● Recorded information
-*-*-

-- pv_equiv track=rewrite | github.com/AntoineR97/Pattern-Square | localDecomp.py | responseFunc
-- ===== SOURCE A (Python) =====
-- def responseFunc(inter, C):
--     p = []
--     count = 0
--     for output in [0, 1]:
--         inter1 = []
--         for lhv1 in range(C):
--             inter2 = []
--             for lhv2 in range(C):
--                 inter2.append(inter[count])
--                 count = count+1
--             inter1.append(inter2)
--         p.append(inter1)
--     return p
-- ===== SOURCE B (Python) =====
-- def responseFunc(inter, C):
--     # index-arithmetic reshape: each inner row is one contiguous slice
--     return [[list(inter[(o * C + i) * C:(o * C + i) * C + C]) for i in range(C)]
--             for o in range(2)]
-- ===== Notes on version B (the rewrite author's own statement) =====
-- stated objective: simpler
-- what changed: Replaced the triple nested loop with a running counter by two comprehensions whose inner rows are single contiguous slices computed from index arithmetic (no mutable counter, no element-by-element appends).
import Mathlib
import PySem

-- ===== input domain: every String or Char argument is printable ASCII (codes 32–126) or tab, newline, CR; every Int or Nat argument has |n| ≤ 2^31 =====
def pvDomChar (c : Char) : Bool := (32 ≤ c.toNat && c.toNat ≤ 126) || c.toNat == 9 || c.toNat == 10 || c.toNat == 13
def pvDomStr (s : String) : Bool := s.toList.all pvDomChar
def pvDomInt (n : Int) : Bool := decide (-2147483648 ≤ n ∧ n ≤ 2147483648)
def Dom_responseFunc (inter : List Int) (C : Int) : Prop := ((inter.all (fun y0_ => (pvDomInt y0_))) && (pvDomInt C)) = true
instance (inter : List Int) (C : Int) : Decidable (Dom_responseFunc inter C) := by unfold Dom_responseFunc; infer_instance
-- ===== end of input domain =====

-- B replaces A's triple loop with a running counter by comprehensions whose rows are
-- contiguous slices at arithmetically derived offsets (objective: simpler).

-- ===== PORT A =====
-- inter[count] is pyGetD; Pre_ excludes the out-of-range counts where Python raises IndexError.
def responseFunc (inter : List Int) (C : Int) : List (List (List Int)) :=
  (([0, 1] : List Int).foldl
    (fun (s : List (List (List Int)) × Int) _output =>
      let r1 := (PySem.List.pyRange 0 C 1).foldl
        (fun (s1 : List (List Int) × Int) _lhv1 =>
          let r2 := (PySem.List.pyRange 0 C 1).foldl
            (fun (s2 : List Int × Int) _lhv2 =>
              (s2.1 ++ [PySem.List.pyGetD inter s2.2 0], s2.2 + 1))
            ([], s1.2)
          (s1.1 ++ [r2.1], r2.2))
        ([], s.2)
      (s.1 ++ [r1.1], r1.2))
    ([], 0)).1

-- ===== PORT B =====
def responseFunc_alt (inter : List Int) (C : Int) : List (List (List Int)) :=
  (PySem.List.pyRange 0 2 1).map (fun o =>
    (PySem.List.pyRange 0 C 1).map (fun i =>
      PySem.List.slice inter (some ((o * C + i) * C)) (some ((o * C + i) * C + C))))

-- ===== PRECONDITION & SPEC =====
-- Pre_ excludes exactly the inputs where A raises IndexError: C > 0 with fewer than 2*C*C elements.
def Pre_responseFunc (inter : List Int) (C : Int) : Prop :=
  C ≤ 0 ∨ 2 * C * C ≤ (inter.length : Int)
instance (inter : List Int) (C : Int) : Decidable (Pre_responseFunc inter C) := by
  unfold Pre_responseFunc; infer_instance
def pvWitness_responseFunc : List Int × Int := ([1, 2, 3, 4, 5, 6, 7, 8], 2)

def Spec_responseFunc (inter : List Int) (C : Int) (out : List (List (List Int))) : Prop := out = responseFunc_alt inter C
instance (inter : List Int) (C : Int) (out : List (List (List Int))) : Decidable (Spec_responseFunc inter C out) := by unfold Spec_responseFunc; infer_instance

-- ===== CLAIM (what is proved, stated in full; the proofs are below) =====
def Claim_equal_responseFunc : Prop := ∀ (inter : List Int) (C : Int), Dom_responseFunc inter C → Pre_responseFunc inter C → Spec_responseFunc inter C (responseFunc inter C)

-- ===== LEMMAS AND PROOFS =====

-- A's innermost loop from counter ct appends the n elements inter[ct..ct+n-1] and advances ct by n.
theorem pvInner (inter : List Int) (n : Nat) :
    ∀ (acc : List Int) (ct : Int),
    (PySem.List.pyRange 0 (n : Int) 1).foldl
      (fun (s2 : List Int × Int) _ =>
        (s2.1 ++ [PySem.List.pyGetD inter s2.2 0], s2.2 + 1)) (acc, ct)
    = (acc ++ (List.range n).map (fun (j : Nat) => PySem.List.pyGetD inter (ct + (j:Int)) 0), ct + n) := by
  induction n with
  | zero => intro acc ct; simp [PySem.List.pyRange_one_eq_nil]
  | succ n ih =>
      intro acc ct
      rw [show ((n + 1 : Nat) : Int) = (n : Int) + 1 by push_cast; ring,
          PySem.List.pyRange_one_succ_right (by positivity : (0:Int) ≤ (n:Int)), List.foldl_append, ih]
      simp [List.range_succ]
      push_cast; ring

-- In range, that element list is the contiguous slice inter[ct:ct+n].
theorem pvSliceEq (inter : List Int) (n : Nat) (ct : Int) (h0 : 0 ≤ ct)
    (hlen : ct.toNat + n ≤ inter.length) :
    (List.range n).map (fun (j : Nat) => PySem.List.pyGetD inter (ct + (j:Int)) 0)
      = PySem.List.slice inter (some ct) (some (ct + n)) := by
  rw [PySem.List.slice_toNat inter h0 (by omega : (0:Int) ≤ ct + (n:Int))]
  have htn : (ct + n).toNat - ct.toNat = n := by omega
  rw [htn]
  apply List.ext_getElem
  · simp; omega
  · intro k hk1 hk2
    simp only [List.getElem_map, List.getElem_range, List.getElem_take, List.getElem_drop]
    rw [PySem.List.pyGetD_eq_getElem inter 0 (by omega) (by simp at hk1; omega)]
    congr 1
    simp at hk1
    omega

-- A's middle loop from counter ct builds m slice-rows of width n and advances ct by m*n.
theorem pvMid (inter : List Int) (n : Nat) (m : Nat) :
    ∀ (acc : List (List Int)) (ct : Int), 0 ≤ ct → ct.toNat + m * n ≤ inter.length →
    (PySem.List.pyRange 0 (m : Int) 1).foldl
      (fun (s1 : List (List Int) × Int) _ =>
        let r2 := (PySem.List.pyRange 0 (n : Int) 1).foldl
          (fun (s2 : List Int × Int) _ =>
            (s2.1 ++ [PySem.List.pyGetD inter s2.2 0], s2.2 + 1))
          ([], s1.2)
        (s1.1 ++ [r2.1], r2.2)) (acc, ct)
    = (acc ++ (List.range m).map
        (fun (i : Nat) => PySem.List.slice inter (some (ct + (i:Int) * n)) (some (ct + (i:Int) * n + n))),
       ct + m * n) := by
  induction m with
  | zero => intro acc ct _ _; simp [PySem.List.pyRange_one_eq_nil]
  | succ m ih =>
      intro acc ct h0 hlen
      rw [show ((m + 1 : Nat) : Int) = (m : Int) + 1 by push_cast; ring,
          PySem.List.pyRange_one_succ_right (by positivity : (0:Int) ≤ (m:Int)), List.foldl_append,
          ih acc ct h0 (by nlinarith [hlen])]
      simp only [List.foldl_cons, List.foldl_nil]
      rw [pvInner inter n [] (ct + m * n)]
      rw [pvSliceEq inter n (ct + m * n) (by positivity)
            (by have : (ct + (m:Int) * n).toNat = ct.toNat + m * n := by push_cast; omega
                rw [this]; nlinarith [hlen])]
      simp [List.range_succ]
      push_cast; ring

-- Each block of A equals B's comprehension row list for output o.
theorem pvRow (inter : List Int) (n : Nat) (o ct : Int) (h : ct = o * n * n) :
    (List.range n).map (fun (i : Nat) => PySem.List.slice inter (some (ct + (i:Int) * n)) (some (ct + (i:Int) * n + n)))
      = (PySem.List.pyRange 0 (n : Int) 1).map (fun i =>
          PySem.List.slice inter (some ((o * n + i) * n)) (some ((o * n + i) * n + n))) := by
  rw [PySem.List.pyRange_one, List.map_map]
  apply List.map_congr_left
  intro k _
  subst h
  simp only [Function.comp_apply]
  congr 2 <;> push_cast <;> ring

-- ===== VERDICT (by name: the statement is the Claim_ definition above) =====
theorem responseFunc_spec : Claim_equal_responseFunc := by
  intro inter C _hdom hpre
  unfold Spec_responseFunc responseFunc responseFunc_alt
  by_cases hC : C ≤ 0
  · simp [PySem.List.pyRange_one_eq_nil hC, show PySem.List.pyRange 0 2 1 = [0,1] from rfl]
  · push_neg at hC
    obtain ⟨n, hn⟩ : ∃ n : Nat, C = (n : Int) := ⟨C.toNat, by omega⟩
    subst hn
    have hlen : 2 * n * n ≤ inter.length := by
      rcases hpre with h | h
      · omega
      · exact_mod_cast (by push_cast at h ⊢; nlinarith : ((2 * n * n : Nat) : Int) ≤ (inter.length : Int))
    have h1 := pvMid inter n n [] 0 le_rfl (by simpa using Nat.le_trans (by nlinarith) hlen)
    have h2 := pvMid inter n n [] (0 + (n : Int) * (n : Int)) (by positivity)
      (by have : ((0 + (n:Int) * n)).toNat = n * n := by push_cast; omega
          rw [this]; nlinarith [hlen])
    simp only [List.foldl_cons, List.foldl_nil]
    rw [h1]
    simp only
    rw [h2]
    simp only [show PySem.List.pyRange 0 2 1 = [0,1] from rfl, List.map_cons, List.map_nil,
      List.nil_append]
    rw [pvRow inter n 0 0 (by ring), pvRow inter n 1 (0 + (n:Int) * n) (by ring)]
    rfl
-- pv_equiv track=rewrite | github.com/raeez/chiral-bar-cobar | compute/lib/linf_quartic_bracket.py | unshuffles
-- ===== SOURCE A (Python) =====
-- from typing import Any, Dict, List, Optional, Tuple
--
-- def unshuffles(n: int, p: int) -> List[Tuple[Tuple[int, ...], Tuple[int, ...]]]:
--     """All (p, n-p)-unshuffles of {0, 1, ..., n-1}.
--
--     An (p, q)-unshuffle is a permutation sigma of {0,...,n-1} with n=p+q
--     such that sigma(0) < sigma(1) < ... < sigma(p-1) and
--     sigma(p) < sigma(p+1) < ... < sigma(n-1).
--
--     Returns list of (first_part, second_part) tuples.
--     """
--     from itertools import combinations
--     q = n - p
--     result = []
--     for first in combinations(range(n), p):
--         second = tuple(i for i in range(n) if i not in first)
--         result.append((first, second))
--     return result
-- ===== SOURCE B (Python) =====
-- def unshuffles(n, p):
--     """All (p, n-p)-unshuffles of {0, 1, ..., n-1}.
--
--     Iterative level-by-level construction: extend every partial partition
--     of {0,...,i-1} by placing index i into the first part (if it still has
--     room, explored first so the output stays in lexicographic order) and/or
--     into the second part (pruned when the first part can no longer reach
--     size p with the remaining indices).
--     """
--     parts = [((), ())]
--     for i in range(n):
--         new = []
--         for first, second in parts:
--             if len(first) < p:
--                 new.append((first + (i,), second))
--             if len(first) + (n - 1 - i) >= p:
--                 new.append((first, second + (i,)))
--         parts = new
--     return [pr for pr in parts if len(pr[0]) == p]
-- ===== Notes on version B (the rewrite author's own statement) =====
-- stated objective: alternative
-- what changed: Replaced itertools.combinations plus a per-combination complement rescan with a single iterative level-by-level extension that builds both parts of every partition simultaneously (with pruning of dead prefixes), keeping the same lexicographic order.
import Mathlib
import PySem

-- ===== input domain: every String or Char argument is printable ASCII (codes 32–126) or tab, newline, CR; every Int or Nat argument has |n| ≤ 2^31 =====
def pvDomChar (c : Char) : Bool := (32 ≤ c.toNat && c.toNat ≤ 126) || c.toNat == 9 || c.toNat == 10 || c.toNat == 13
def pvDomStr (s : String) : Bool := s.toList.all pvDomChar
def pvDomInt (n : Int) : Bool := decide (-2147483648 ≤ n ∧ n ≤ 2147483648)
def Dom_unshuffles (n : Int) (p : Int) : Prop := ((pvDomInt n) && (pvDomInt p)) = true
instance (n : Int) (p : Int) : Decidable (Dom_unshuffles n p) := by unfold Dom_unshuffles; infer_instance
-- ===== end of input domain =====

-- B replaces itertools.combinations + per-combination complement rescan by a single
-- iterative level-by-level extension building both parts at once (alternative decomposition).


-- ===== PORT A =====
-- itertools.combinations(l, r) in input order (lexicographic), ported by hand (exact)
def combs : List Int → Nat → List (List Int)
  | _, 0 => [[]]
  | [], _ + 1 => []
  | x :: xs, r + 1 => (combs xs r).map (fun c => x :: c) ++ combs xs (r + 1)

def unshuffles (n : Int) (p : Int) : List (List Int × List Int) :=
  let rng := PySem.List.pyRange 0 n 1
  (combs rng p.toNat).foldl
    (fun result first =>
      result ++ [(first, rng.filter (fun i => !(first.contains i)))]) []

-*-*-

● Your instructions
Please make an exact copy of the lines above from the line with "def Dom_unshuffles (n" through the line with "combs xs (r + 1)", both ends included.

● Final answer
def Dom_unshuffles (n : Int) (p : Int) : Prop := ((pvDomInt n) && (pvDomInt p)) = true
instance (n : Int) (p : Int) : Decidable (Dom_unshuffles n p) := by unfold Dom_unshuffles; infer_instance
-- ===== end of input domain =====

-- B replaces itertools.combinations + per-combination complement rescan by a single
-- iterative level-by-level extension building both parts at once (alternative decomposition).


-- ===== PORT A =====
-- itertools.combinations(l, r) in input order (lexicographic), ported by hand (exact)
def combs : List Int → Nat → List (List Int)
  | _, 0 => [[]]
  | [], _ + 1 => []
  | x :: xs, r + 1 => (combs xs r).map (fun c => x :: c) ++ combs xs (r + 1)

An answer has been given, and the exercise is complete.